The objective of this study is to determine response rates (partial and complete responses) to nivolumab of recurrent or progressive IDH mutant (grades 2, 3 or 4) gliomas with prior exposure to alkylating agents.
Gliomas are the most common malignant primary brain tumor in adults. Their clinical presentation is heterogeneous and prognosis is dependent on both the grade of the tumor and the molecular subtype. Somatic mutations in Isocitrate dehydrogenase 1 (IDH1) or, less commonly, Isocitrate dehydrogenase 2 (IDH2) genes have emerged as an important prognostic factor in gliomas and are associated with longer survival. Regardless of initial grade, recurrence and transformation into higher grade tumors is almost universal. There is high unmet medical need in treating recurrent gliomas as there is currently no established standard of care therapy. Recent trials of IDH inhibitors in IDH mutant gliomas and programmed cell death protein 1 (PD-1) and PD-L1 inhibitors in recurrent gliomas have been disappointing. Multiple studies in other cancers have demonstrated that hypermutated tumors are associated with response to immunotherapeutic agents, including anti-CTLA4 agents in melanoma, anti-PD1 therapy in bladder cancer, and anti-programmed-cell-death protein 1 (anti-PD1) therapy in lung, and colorectal cancer. There is evidence to suggest that gliomas with somatic IDH mutations are more prone to develop hypermutation after exposure to alkylating agents than IDH wildtype tumors, providing strong scientific rationale for establishing nivolumab as a treatment option in this subgroup of patients.
Study Type
INTERVENTIONAL
Allocation
NA
Purpose
TREATMENT
Masking
NONE
Enrollment
35
Nivolumab (Opdivo®) is a human monoclonal antibody (HuMAb; immunoglobulin G4 (IgG4)- S228P) that targets the PD-1 cluster of differentiation 279 (CD279) cell surface membrane receptor.
Miami Cancer Center
Miami, Florida, United States
Dana Farber Cancer Institute
Boston, Massachusetts, United States
Columbia University Medical Center
New York, New York, United States
Weill Cornell Medical College
New York, New York, United States
Overall Response Rate
The overall response rate is defined as the percentage of patients with a reduction in tumor size while on treatment.

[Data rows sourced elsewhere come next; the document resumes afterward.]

-- pv_equiv track=rewrite | github.com/jcoupe-nvidia/by-workshop | src/fallbacks.py | _fix_missing_closing_brace
-- ===== SOURCE A (Python) =====
-- def _fix_missing_closing_brace(text: str) -> str:
--     """If the JSON is truncated with unbalanced braces, close them."""
--     stripped = text.strip()
--     if not stripped.startswith("{"):
--         return text
--
--     depth = 0
--     in_string = False
--     escape_next = False
--     for ch in stripped:
--         if escape_next:
--             escape_next = False
--             continue
--         if ch == "\\":
--             escape_next = True
--             continue
--         if ch == '"':
--             in_string = not in_string
--             continue
--         if in_string:
--             continue
--         if ch == "{":
--             depth += 1
--         elif ch == "}":
--             depth -= 1
--
--     if depth > 0:
--         return stripped + ("}" * depth)
--     return text
-- ===== SOURCE B (Python) =====
-- def _fix_missing_closing_brace(text: str) -> str:
--     """If the JSON is truncated with unbalanced braces, close them."""
--     stripped = text.strip()
--     if not stripped.startswith("{"):
--         return text
--
--     depth = 0
--     i = 0
--     n = len(stripped)
--     while i < n:
--         ch = stripped[i]
--         if ch == "\\":
--             i += 2
--         elif ch == '"':
--             i += 1
--             while i < n:
--                 if stripped[i] == "\\":
--                     i += 2
--                 elif stripped[i] == '"':
--                     i += 1
--                     break
--                 else:
--                     i += 1
--         elif ch == "{":
--             depth += 1
--             i += 1
--         elif ch == "}":
--             depth -= 1
--             i += 1
--         else:
--             i += 1
--
--     if depth > 0:
--         return stripped + "}" * depth
--     return text
-- ===== Notes on version B (the rewrite author's own statement) =====
-- stated objective: alternative
-- what changed: Replaces A's per-character state machine with in_string/escape_next boolean flags by an index walk that consumes each backslash-escape as a two-character step and each string literal with a dedicated inner skip loop.
import Mathlib
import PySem

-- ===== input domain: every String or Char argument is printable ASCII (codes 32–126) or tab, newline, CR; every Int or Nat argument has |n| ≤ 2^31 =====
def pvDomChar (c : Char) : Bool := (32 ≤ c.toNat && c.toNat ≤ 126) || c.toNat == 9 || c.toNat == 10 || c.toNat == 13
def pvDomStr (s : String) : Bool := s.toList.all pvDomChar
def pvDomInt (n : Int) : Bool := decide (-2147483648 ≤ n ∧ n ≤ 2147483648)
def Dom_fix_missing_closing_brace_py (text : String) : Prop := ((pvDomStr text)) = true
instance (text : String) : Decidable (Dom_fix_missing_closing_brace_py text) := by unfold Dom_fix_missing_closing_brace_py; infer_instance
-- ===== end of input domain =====

-- B replaces A's flag-based state machine (escape_next / in_string booleans) by an index walk
-- that consumes escapes and whole string literals with an inner skip loop (objective: alternative).

-- ===== PORT A =====
-- A's for-loop over characters with state (depth, in_string, escape_next)
def pvLoopA : List Char → Int → Bool → Bool → Int
  | [], d, _, _ => d
  | c :: cs, d, ins, esc =>
    if esc then pvLoopA cs d ins false
    else if c = '\\' then pvLoopA cs d ins true
    else if c = '"' then pvLoopA cs d (!ins) false
    else if ins then pvLoopA cs d ins false
    else if c = '{' then pvLoopA cs (d + 1) ins false
    else if c = '}' then pvLoopA cs (d - 1) ins false
    else pvLoopA cs d ins false

def fix_missing_closing_brace_py (text : String) : String :=
  let stripped := PySem.Str.strip text
  if ¬ (PySem.Str.startswith stripped "{" = true) then text
  else
    let depth := pvLoopA stripped.toList 0 false false
    if depth > 0 then String.ofList (stripped.toList ++ PySem.List.pyRepeat ['}'] depth)
    else text

-- ===== PORT B =====
-- B's inner while-loop: consume the rest of a string literal, return the remainder
def pvSkipStr : List Char → List Char
  | [] => []
  | c :: cs =>
    if c = '\\' then pvSkipStr (cs.drop 1)
    else if c = '"' then cs
    else pvSkipStr cs
termination_by cs => cs.length
decreasing_by all_goals (simp; try omega)

theorem pvSkipStr_length_aux : ∀ (n : Nat) (cs : List Char), cs.length ≤ n → (pvSkipStr cs).length ≤ cs.length := by
  intro n
  induction n with
  | zero =>
    intro cs h
    have : cs = [] := List.length_eq_zero_iff.mp (Nat.le_zero.mp h)
    subst this; simp [pvSkipStr]
  | succ n ih =>
    intro cs h
    match cs with
    | [] => simp [pvSkipStr]
    | c :: cs =>
      simp only [List.length_cons, Nat.succ_le_succ_iff] at h
      by_cases hb : c = '\\'
      · have h2 := ih (cs.drop 1) (by simp; omega)
        simp only [pvSkipStr, if_pos hb]
        simp at h2 ⊢; omega
      · by_cases hq : c = '"'
        · simp [pvSkipStr, hq]
        · have h2 := ih cs h
          simp only [pvSkipStr, if_neg hb, if_neg hq]
          simp at h2 ⊢; omega

theorem pvSkipStr_length (cs : List Char) : (pvSkipStr cs).length ≤ cs.length :=
  pvSkipStr_length_aux cs.length cs le_rfl

-- B's outer while-loop over positions, expressed on the remaining suffix
def pvLoopB : List Char → Int → Int
  | [], d => d
  | c :: cs, d =>
    if c = '\\' then pvLoopB (cs.drop 1) d
    else if c = '"' then pvLoopB (pvSkipStr cs) d
    else if c = '{' then pvLoopB cs (d + 1)
    else if c = '}' then pvLoopB cs (d - 1)
    else pvLoopB cs d
termination_by cs _ => cs.length
decreasing_by
  · simp; try omega
  · have := pvSkipStr_length cs; simp; omega
  · simp
  · simp
  · simp

def fix_missing_closing_brace_py_alt (text : String) : String :=
  let stripped := PySem.Str.strip text
  if ¬ (PySem.Str.startswith stripped "{" = true) then text
  else
    let depth := pvLoopB stripped.toList 0
    if depth > 0 then String.ofList (stripped.toList ++ PySem.List.pyRepeat ['}'] depth)
    else text

-- ===== PRECONDITION & SPEC =====
def Spec_fix_missing_closing_brace_py (text : String) (out : String) : Prop := out = fix_missing_closing_brace_py_alt text
instance (text : String) (out : String) : Decidable (Spec_fix_missing_closing_brace_py text out) := by unfold Spec_fix_missing_closing_brace_py; infer_instance

-- ===== CLAIM (what is proved, stated in full; the proofs are below) =====
def Claim_equal_fix_missing_closing_brace_py : Prop := ∀ (text : String), Dom_fix_missing_closing_brace_py text → Spec_fix_missing_closing_brace_py text (fix_missing_closing_brace_py text)

-- ===== LEMMAS AND PROOFS =====

-- A's escape flag just drops the next character
theorem pvLoopA_esc (cs : List Char) (d : Int) (ins : Bool) :
    pvLoopA cs d ins true = pvLoopA (cs.drop 1) d ins false := by
  cases cs <;> simp [pvLoopA]

-- Core correspondence: A's state machine equals B's suffix walk,
-- with in_string = true corresponding to first skipping the string literal.
theorem pvLoopAB_aux : ∀ (n : Nat) (cs : List Char), cs.length ≤ n → ∀ (d : Int) (ins : Bool),
    pvLoopA cs d ins false = pvLoopB (if ins then pvSkipStr cs else cs) d := by
  intro n
  induction n with
  | zero =>
    intro cs h d ins
    have : cs = [] := List.length_eq_zero_iff.mp (Nat.le_zero.mp h)
    subst this; cases ins <;> simp [pvLoopA, pvLoopB, pvSkipStr]
  | succ n ih =>
    intro cs h d ins
    match cs with
    | [] => cases ins <;> simp [pvLoopA, pvLoopB, pvSkipStr]
    | c :: cs =>
      simp only [List.length_cons, Nat.succ_le_succ_iff] at h
      by_cases hb : c = '\\'
      · subst hb
        rw [show pvLoopA ('\\' :: cs) d ins false = pvLoopA cs d ins true by simp [pvLoopA],
            pvLoopA_esc]
        have hlen : (cs.drop 1).length ≤ n := by simp; omega
        rw [ih _ hlen d ins]
        cases ins <;>
          simp [pvLoopB, pvSkipStr]
      · by_cases hq : c = '"'
        · subst hq
          rw [show pvLoopA ('"' :: cs) d ins false = pvLoopA cs d (!ins) false by
                simp [pvLoopA, hb]]
          rw [ih cs h d (!ins)]
          cases ins <;> simp [pvLoopB, pvSkipStr]
        · cases ins with
          | true =>
            rw [show pvLoopA (c :: cs) d true false = pvLoopA cs d true false by
                  simp [pvLoopA, hb, hq]]
            rw [ih cs h d true]
            simp [pvSkipStr, hb, hq]
          | false =>
            by_cases ho : c = '{'
            · subst ho
              rw [show pvLoopA ('{' :: cs) d false false = pvLoopA cs (d+1) false false by
                    simp [pvLoopA]]
              rw [ih cs h (d+1) false]
              simp [pvLoopB]
            · by_cases hc : c = '}'
              · subst hc
                rw [show pvLoopA ('}' :: cs) d false false = pvLoopA cs (d-1) false false by
                      simp [pvLoopA]]
                rw [ih cs h (d-1) false]
                simp [pvLoopB]
              · rw [show pvLoopA (c :: cs) d false false = pvLoopA cs d false false by
                      simp [pvLoopA, hb, hq, ho, hc]]
                rw [ih cs h d false]
                simp [pvLoopB, hb, hq, ho, hc]

theorem pvLoopAB (cs : List Char) (d : Int) : pvLoopA cs d false false = pvLoopB cs d := by
  simpa using pvLoopAB_aux cs.length cs le_rfl d false

-- ===== VERDICT (by name: the statement is the Claim_ definition above) =====
theorem fix_missing_closing_brace_py_spec : Claim_equal_fix_missing_closing_brace_py := by
  intro text _
  unfold Spec_fix_missing_closing_brace_py fix_missing_closing_brace_py fix_missing_closing_brace_py_alt
  simp only [pvLoopAB]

Time frame: Throughout treatment duration or until progressive disease, unacceptable toxicity, or withdrawal of consent, up to 2 years
Duration of Response
The duration of overall response is measured from the time measurement criteria are met for CR or PR (whichever is first recorded) until the first date that recurrent or progressive disease is objectively documented (taking as reference for progressive disease the smallest measurements recorded since the treatment started).

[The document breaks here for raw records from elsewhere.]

-- pv_equiv track=rewrite | github.com/vasyanch/stepik | Linear_algebra/mnk.py | mnk_mat
-- ===== SOURCE A (Python) =====
-- def mnk_mat(matrix_, n, m):
--     ans = [0]*m
--     for w in range(m):
--         line = [0]*(m + 1)
--         for p in range(m+1):
--             el = 0
--             for _ in range(n):
--                 el += matrix_[_][p] * matrix_[_][w]
--             line[p] = el
--         ans[w] = line
--     return ans, m, m
-- ===== SOURCE B (Python) =====
-- def mnk_mat(matrix_, n, m):
--     if m <= 0:
--         return [], m, m
--     cols = [[matrix_[r][j] for r in range(n)] for j in range(m + 1)]
--
--     def dot(xs, ys):
--         return sum(x * y for x, y in zip(xs, ys))
--
--     ans = []
--     for w in range(m):
--         # mirror the already-computed lower part, then dot only the new half
--         row = [ans[p][w] for p in range(w)] + [dot(cols[p], cols[w]) for p in range(w, m + 1)]
--         ans.append(row)
--     return ans, m, m
-- ===== Notes on version B (the rewrite author's own statement) =====
-- stated objective: faster
-- what changed: B transposes the matrix into column lists once, computes only the upper half of each Gram row as column dot products, and fills the lower part of each row by mirroring the symmetric entries already computed, instead of A's triple loop that recomputes every dot product with per-element double indexing.
import Mathlib
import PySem

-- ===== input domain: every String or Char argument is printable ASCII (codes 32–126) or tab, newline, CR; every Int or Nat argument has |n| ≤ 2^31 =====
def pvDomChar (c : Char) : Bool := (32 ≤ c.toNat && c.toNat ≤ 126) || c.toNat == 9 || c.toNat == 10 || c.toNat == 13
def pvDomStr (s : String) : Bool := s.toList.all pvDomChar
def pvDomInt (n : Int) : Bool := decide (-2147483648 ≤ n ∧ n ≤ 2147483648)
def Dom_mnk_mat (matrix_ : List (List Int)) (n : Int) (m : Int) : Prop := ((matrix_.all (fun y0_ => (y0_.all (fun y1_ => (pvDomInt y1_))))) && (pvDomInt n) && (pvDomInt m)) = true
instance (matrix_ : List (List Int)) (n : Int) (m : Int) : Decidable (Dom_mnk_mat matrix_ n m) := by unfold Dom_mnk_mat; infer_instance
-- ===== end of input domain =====

-- B builds the columns once and computes only half the Gram dot products, mirroring the symmetric entries (objective: fewer dot products by symmetry).

-- ===== PORT A =====
-- el = 0; for _ in range(n): el += matrix_[_][p] * matrix_[_][w]
def pvDotA (matrix_ : List (List Int)) (n p w : Int) : Int :=
  (PySem.List.pyRange 0 n 1).foldl
    (fun el r =>
      el + PySem.List.pyGetD (PySem.List.pyGetD matrix_ r []) p 0
         * PySem.List.pyGetD (PySem.List.pyGetD matrix_ r []) w 0) 0

def mnk_mat (matrix_ : List (List Int)) (n : Int) (m : Int) : List (List Int) × Int × Int :=
  let ans :=
    (PySem.List.pyRange 0 m 1).foldl
      (fun ans w =>
        let line :=
          (PySem.List.pyRange 0 (m + 1) 1).foldl
            (fun line p => PySem.List.pySetD line p (pvDotA matrix_ n p w))
            (List.replicate (m + 1).toNat 0)
        PySem.List.pySetD ans w line)
      (List.replicate m.toNat ([] : List Int))
  (ans, m, m)

-- ===== PORT B =====
-- sum(x * y for x, y in zip(xs, ys))
def pvDotB (xs ys : List Int) : Int := ((xs.zip ys).map (fun q => q.1 * q.2)).sum

def mnk_mat_alt (matrix_ : List (List Int)) (n : Int) (m : Int) : List (List Int) × Int × Int :=
  if m ≤ 0 then ([], m, m)
  else
    let cols :=
      (PySem.List.pyRange 0 (m + 1) 1).map
        (fun j => (PySem.List.pyRange 0 n 1).map
          (fun r => PySem.List.pyGetD (PySem.List.pyGetD matrix_ r []) j 0))
    let ans :=
      (PySem.List.pyRange 0 m 1).foldl
        (fun ans w =>
          ans ++ [(PySem.List.pyRange 0 w 1).map
                    (fun p => PySem.List.pyGetD (PySem.List.pyGetD ans p []) w 0)
                  ++ (PySem.List.pyRange w (m + 1) 1).map
                    (fun p => pvDotB (PySem.List.pyGetD cols p [])
                                     (PySem.List.pyGetD cols w []))])
        []
    (ans, m, m)

-- ===== PRECONDITION & SPEC =====
-- Pre_ excludes exactly the inputs on which Python A raises IndexError: m > 0 and n > 0 with
-- fewer than n rows, or some of the first n rows shorter than m+1.
def Pre_mnk_mat (matrix_ : List (List Int)) (n : Int) (m : Int) : Prop :=
  m ≤ 0 ∨ n ≤ 0 ∨ (n ≤ matrix_.length ∧ ∀ row ∈ matrix_.take n.toNat, m + 1 ≤ (row.length : Int))
instance (matrix_ : List (List Int)) (n : Int) (m : Int) : Decidable (Pre_mnk_mat matrix_ n m) := by unfold Pre_mnk_mat; infer_instance

def pvWitness_mnk_mat : List (List Int) × Int × Int := ([[1, 2], [3, 4]], 2, 1)

def Spec_mnk_mat (matrix_ : List (List Int)) (n : Int) (m : Int) (out : List (List Int) × Int × Int) : Prop := out = mnk_mat_alt matrix_ n m
instance (matrix_ : List (List Int)) (n : Int) (m : Int) (out : List (List Int) × Int × Int) : Decidable (Spec_mnk_mat matrix_ n m out) := by unfold Spec_mnk_mat; infer_instance

-- ===== CLAIM (what is proved, stated in full; the proofs are below) =====
def Claim_equal_mnk_mat : Prop := ∀ (matrix_ : List (List Int)) (n : Int) (m : Int), Dom_mnk_mat matrix_ n m → Pre_mnk_mat matrix_ n m → Spec_mnk_mat matrix_ n m (mnk_mat matrix_ n m)

-- ===== LEMMAS AND PROOFS =====

-- the Gram dot product is symmetric
theorem pvDotA_comm (matrix_ : List (List Int)) (n p w : Int) :
    pvDotA matrix_ n p w = pvDotA matrix_ n w p := by
  unfold pvDotA
  congr 1
  funext el r
  ring

-- B's zip-dot of two columns equals A's accumulated dot product
theorem pvDotB_cols (matrix_ : List (List Int)) (n p w : Int) :
    pvDotB ((PySem.List.pyRange 0 n 1).map
              (fun r => PySem.List.pyGetD (PySem.List.pyGetD matrix_ r []) p 0))
           ((PySem.List.pyRange 0 n 1).map
              (fun r => PySem.List.pyGetD (PySem.List.pyGetD matrix_ r []) w 0))
      = pvDotA matrix_ n p w := by
  unfold pvDotB pvDotA
  rw [List.zip_map', List.map_map]
  induction (PySem.List.pyRange 0 n 1) using List.reverseRecOn with
  | nil => simp
  | append_singleton xs x ih => simp [List.foldl_append, ih]

-- a loop that sets each slot of a fresh buffer in order builds the mapped list
theorem foldl_pySetD_replicate {α : Type} (f : Int → α) (d : α) (k : ℕ) :
    ∀ j : ℕ, j ≤ k →
      (PySem.List.pyRange 0 (j : Int) 1).foldl
          (fun l p => PySem.List.pySetD l p (f p)) (List.replicate k d)
        = (PySem.List.pyRange 0 (j : Int) 1).map f ++ List.replicate (k - j) d := by
  intro j
  induction j with
  | zero => simp
  | succ j ih =>
    intro hj
    have h1 : ((j : Int) + 1) = ((j + 1 : ℕ) : Int) := by push_cast; ring
    rw [← h1, PySem.List.pyRange_one_succ_right (by positivity),
        List.foldl_append, List.map_append, ih (by omega)]
    simp only [List.foldl_cons, List.foldl_nil, List.map_cons, List.map_nil]
    have hlen : ((PySem.List.pyRange 0 (j : Int) 1).map f).length = j := by
      simp [PySem.List.length_pyRange_one]
    have hset : PySem.List.pySetD
        ((PySem.List.pyRange 0 (j : Int) 1).map f ++ List.replicate (k - j) d)
        (j : Int) (f j)
        = (PySem.List.pyRange 0 (j : Int) 1).map f ++ (f j :: List.replicate (k - (j + 1)) d) := by
      rw [PySem.List.pySetD_natCast, List.set_append]
      have h2 : k - j = (k - (j + 1)) + 1 := by omega
      simp [hlen, h2, List.replicate_succ]
    rw [hset]
    simp [List.append_assoc]

theorem mnk_mat_spec_aux (matrix_ : List (List Int)) (n m : Int) :
    mnk_mat matrix_ n m = mnk_mat_alt matrix_ n m := by
  by_cases hm : m ≤ 0
  · -- both sides are ([], m, m)
    unfold mnk_mat mnk_mat_alt
    rw [if_pos hm]
    simp [PySem.List.pyRange_one_eq_nil hm, Int.toNat_of_nonpos hm]
  · rw [not_le] at hm
    set k : ℕ := m.toNat with hk
    have hmk : (m : Int) = (k : Int) := by omega
    have hmk1 : (m + 1 : Int) = ((k + 1 : ℕ) : Int) := by push_cast; omega
    -- row w of both results
    set rowSpec : Int → List Int :=
      fun w => (PySem.List.pyRange 0 (m + 1) 1).map (fun p => pvDotA matrix_ n p w) with hrow
    -- A's answer is the mapped rows
    have hA : (mnk_mat matrix_ n m).1 = (PySem.List.pyRange 0 m 1).map rowSpec := by
      unfold mnk_mat
      simp only
      have hinner : ∀ w : Int,
          (PySem.List.pyRange 0 (m + 1) 1).foldl
            (fun line p => PySem.List.pySetD line p (pvDotA matrix_ n p w))
            (List.replicate (m + 1).toNat 0) = rowSpec w := by
        intro w
        rw [hrow]
        have h1 : (m + 1).toNat = k + 1 := by omega
        rw [h1, hmk1]
        simpa using foldl_pySetD_replicate (fun p => pvDotA matrix_ n p w) 0 (k + 1) (k + 1) le_rfl
      calc (PySem.List.pyRange 0 m 1).foldl
              (fun ans w => PySem.List.pySetD ans w
                ((PySem.List.pyRange 0 (m + 1) 1).foldl
                  (fun line p => PySem.List.pySetD line p (pvDotA matrix_ n p w))
                  (List.replicate (m + 1).toNat 0)))
              (List.replicate m.toNat ([] : List Int))
          = (PySem.List.pyRange 0 m 1).foldl
              (fun ans w => PySem.List.pySetD ans w (rowSpec w))
              (List.replicate k ([] : List Int)) := by
            congr 1
            funext ans w
            rw [hinner]
        _ = (PySem.List.pyRange 0 m 1).map rowSpec := by
            rw [hmk]
            simpa using foldl_pySetD_replicate rowSpec ([] : List Int) k k le_rfl
    -- B's answer is the same mapped rows
    have hB : (mnk_mat_alt matrix_ n m).1 = (PySem.List.pyRange 0 m 1).map rowSpec := by
      unfold mnk_mat_alt
      rw [if_neg (by omega)]
      simp only
      set cols := (PySem.List.pyRange 0 (m + 1) 1).map
        (fun j => (PySem.List.pyRange 0 n 1).map
          (fun r => PySem.List.pyGetD (PySem.List.pyGetD matrix_ r []) j 0)) with hcols
      have hcol : ∀ p : Int, 0 ≤ p → p < m + 1 →
          PySem.List.pyGetD cols p [] = (PySem.List.pyRange 0 n 1).map
            (fun r => PySem.List.pyGetD (PySem.List.pyGetD matrix_ r []) p 0) := by
        intro p h0 h1
        rw [hcols, PySem.List.pyGetD_map_pyRange_of_nonneg _ _ _ _ h0 h1]
      have hinv : ∀ j : ℕ, (j : Int) ≤ m →
          (PySem.List.pyRange 0 (j : Int) 1).foldl
            (fun ans w =>
              ans ++ [(PySem.List.pyRange 0 w 1).map
                        (fun p => PySem.List.pyGetD (PySem.List.pyGetD ans p []) w 0)
                      ++ (PySem.List.pyRange w (m + 1) 1).map
                        (fun p => pvDotB (PySem.List.pyGetD cols p [])
                                         (PySem.List.pyGetD cols w []))])
            []
          = (PySem.List.pyRange 0 (j : Int) 1).map rowSpec := by
        intro j
        induction j with
        | zero => simp
        | succ j ih =>
          intro hj
          have hj' : (j : Int) ≤ m := by push_cast at hj ⊢; omega
          have h1 : ((j : Int) + 1) = ((j + 1 : ℕ) : Int) := by push_cast; ring
          rw [← h1, PySem.List.pyRange_one_succ_right (by positivity),
              List.foldl_append, List.map_append, ih hj']
          simp only [List.foldl_cons, List.foldl_nil, List.map_cons, List.map_nil]
          congr 1
          -- the new row equals rowSpec j
          have hjm : (j : Int) < m := by push_cast at hj; omega
          have part1 : (PySem.List.pyRange 0 (j : Int) 1).map
              (fun p => PySem.List.pyGetD
                (PySem.List.pyGetD ((PySem.List.pyRange 0 (j : Int) 1).map rowSpec) p []) (j : Int) 0)
              = (PySem.List.pyRange 0 (j : Int) 1).map (fun p => pvDotA matrix_ n p j) := by
            apply List.map_congr_left
            intro p hp
            rw [PySem.List.mem_pyRange_one] at hp
            rw [PySem.List.pyGetD_map_pyRange_of_nonneg _ _ _ _ hp.1 hp.2]
            rw [hrow]
            rw [PySem.List.pyGetD_map_pyRange_of_nonneg _ _ _ _ (by positivity) (by omega)]
            exact pvDotA_comm matrix_ n (j : Int) p
          have part2 : (PySem.List.pyRange (j : Int) (m + 1) 1).map
              (fun p => pvDotB (PySem.List.pyGetD cols p []) (PySem.List.pyGetD cols (j : Int) []))
              = (PySem.List.pyRange (j : Int) (m + 1) 1).map (fun p => pvDotA matrix_ n p j) := by
            apply List.map_congr_left
            intro p hp
            rw [PySem.List.mem_pyRange_one] at hp
            have hp0 : (0 : Int) ≤ p := le_trans (by positivity) hp.1
            rw [hcol p hp0 hp.2, hcol (j : Int) (by positivity) (by omega)]
            exact pvDotB_cols matrix_ n p (j : Int)
          rw [part1, part2, hrow, ← List.map_append, ← PySem.List.pyRange_one_append 0 (j : Int) (m + 1) (by positivity) (by omega)]
      rw [show PySem.List.pyRange 0 m 1 = PySem.List.pyRange 0 (k : Int) 1 from by rw [hmk]]
      exact hinv k (by omega)
    -- assemble
    have : (mnk_mat matrix_ n m).1 = (mnk_mat_alt matrix_ n m).1 := by rw [hA, hB]
    unfold mnk_mat mnk_mat_alt at this ⊢
    rw [if_neg (by omega)] at this ⊢
    simp only at this
    exact Prod.ext this rfl

-- ===== VERDICT (by name: the statement is the Claim_ definition above) =====
theorem mnk_mat_spec : Claim_equal_mnk_mat := by
  intro matrix_ n m _ _
  unfold Spec_mnk_mat
  exact mnk_mat_spec_aux matrix_ n m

Time frame: Until the first date that progressive disease is objectively documented or until study completion (36 months)

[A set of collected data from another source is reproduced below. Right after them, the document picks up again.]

-- pv_equiv track=rewrite | github.com/AraujoJs/PythonDefis | Main/RpgLordOfRings/menu.py | get_left_points
-- ===== SOURCE A (Python) =====
-- def get_left_points(balance):
--     custs = [(11, 1), (13, 2), (15, 3), (17, 4)]
--     points = 10
--     for value, cust in custs:
--         if balance >= cust * 2:
--             points = value + 1
--             balance -= cust * 2
--         elif balance >= cust:
--             points = value
--             break
--         else:
--             break
--     return points
-- ===== SOURCE B (Python) =====
-- def get_left_points(balance):
--     # cumulative thresholds of A's tier costs; points = 10 + number of thresholds reached
--     return 10 + sum(1 for t in (1, 2, 4, 6, 9, 12, 16, 20) if balance >= t)
-- ===== Notes on version B (the rewrite author's own statement) =====
-- stated objective: simpler
-- what changed: Replaced the stateful subtract-and-break loop over tier costs by a stateless count of reached cumulative thresholds (points = 10 + #thresholds <= balance).
import Mathlib
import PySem

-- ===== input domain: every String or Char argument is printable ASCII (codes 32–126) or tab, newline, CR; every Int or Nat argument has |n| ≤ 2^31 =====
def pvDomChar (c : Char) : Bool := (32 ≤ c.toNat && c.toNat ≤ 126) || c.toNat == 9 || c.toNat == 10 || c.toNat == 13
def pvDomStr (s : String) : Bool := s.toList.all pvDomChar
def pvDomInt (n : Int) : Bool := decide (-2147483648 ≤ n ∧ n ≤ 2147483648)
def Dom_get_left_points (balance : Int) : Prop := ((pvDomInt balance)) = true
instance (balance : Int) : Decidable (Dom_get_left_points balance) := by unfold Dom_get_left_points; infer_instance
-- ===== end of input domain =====

-- B replaces A's stateful subtract-and-break loop by a stateless count of reached cumulative thresholds (simpler).


-- ===== PORT A =====
-- the for-loop with break, as structural recursion over (points, balance)
def glpLoop (custs : List (Int × Int)) (points : Int) (balance : Int) : Int :=
  match custs with
  | [] => points
  | (value, cust) :: rest =>
    if balance ≥ cust * 2 then glpLoop rest (value + 1) (balance - cust * 2)
    else if balance ≥ cust then value
    else points

def get_left_points (balance : Int) : Int :=
  glpLoop [(11, 1), (13, 2), (15, 3), (17, 4)] 10 balance

-- ===== PORT B =====
def get_left_points_alt (balance : Int) : Int :=
  10 + ((([1, 2, 4, 6, 9, 12, 16, 20] : List Int).countP (fun t => decide (balance ≥ t)) : Nat) : Int)

-- ===== PRECONDITION & SPEC =====
def Spec_get_left_points (balance : Int) (out : Int) : Prop := out = get_left_points_alt balance
instance (balance : Int) (out : Int) : Decidable (Spec_get_left_points balance out) := by unfold Spec_get_left_points; infer_instance

-- ===== CLAIM (what is proved, stated in full; the proofs are below) =====
def Claim_equal_get_left_points : Prop := ∀ (balance : Int), Dom_get_left_points balance → Spec_get_left_points balance (get_left_points balance)

-- ===== LEMMAS AND PROOFS =====

-- ===== VERDICT (by name: the statement is the Claim_ definition above) =====
set_option maxHeartbeats 4000000 in
theorem get_left_points_spec : Claim_equal_get_left_points := by
  intro b _
  unfold Spec_get_left_points get_left_points get_left_points_alt
  simp only [glpLoop, List.countP_cons, List.countP_nil]
  split_ifs <;> simp only [decide_eq_true_eq] at * <;> omega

Progression-Free Survival (PFS)
PFS is defined as the duration of time from start of treatment to time of progression or death, whichever occurs first. Participants discontinuing study treatment will remain on study for documentation of progression and death.
Time frame: Until death or study completion (36 months)
Overall Survival (OS)
OS is defined as the time from the first dose of nivolumab to death due to any cause. All other participants will be censored at the last date known to be alive.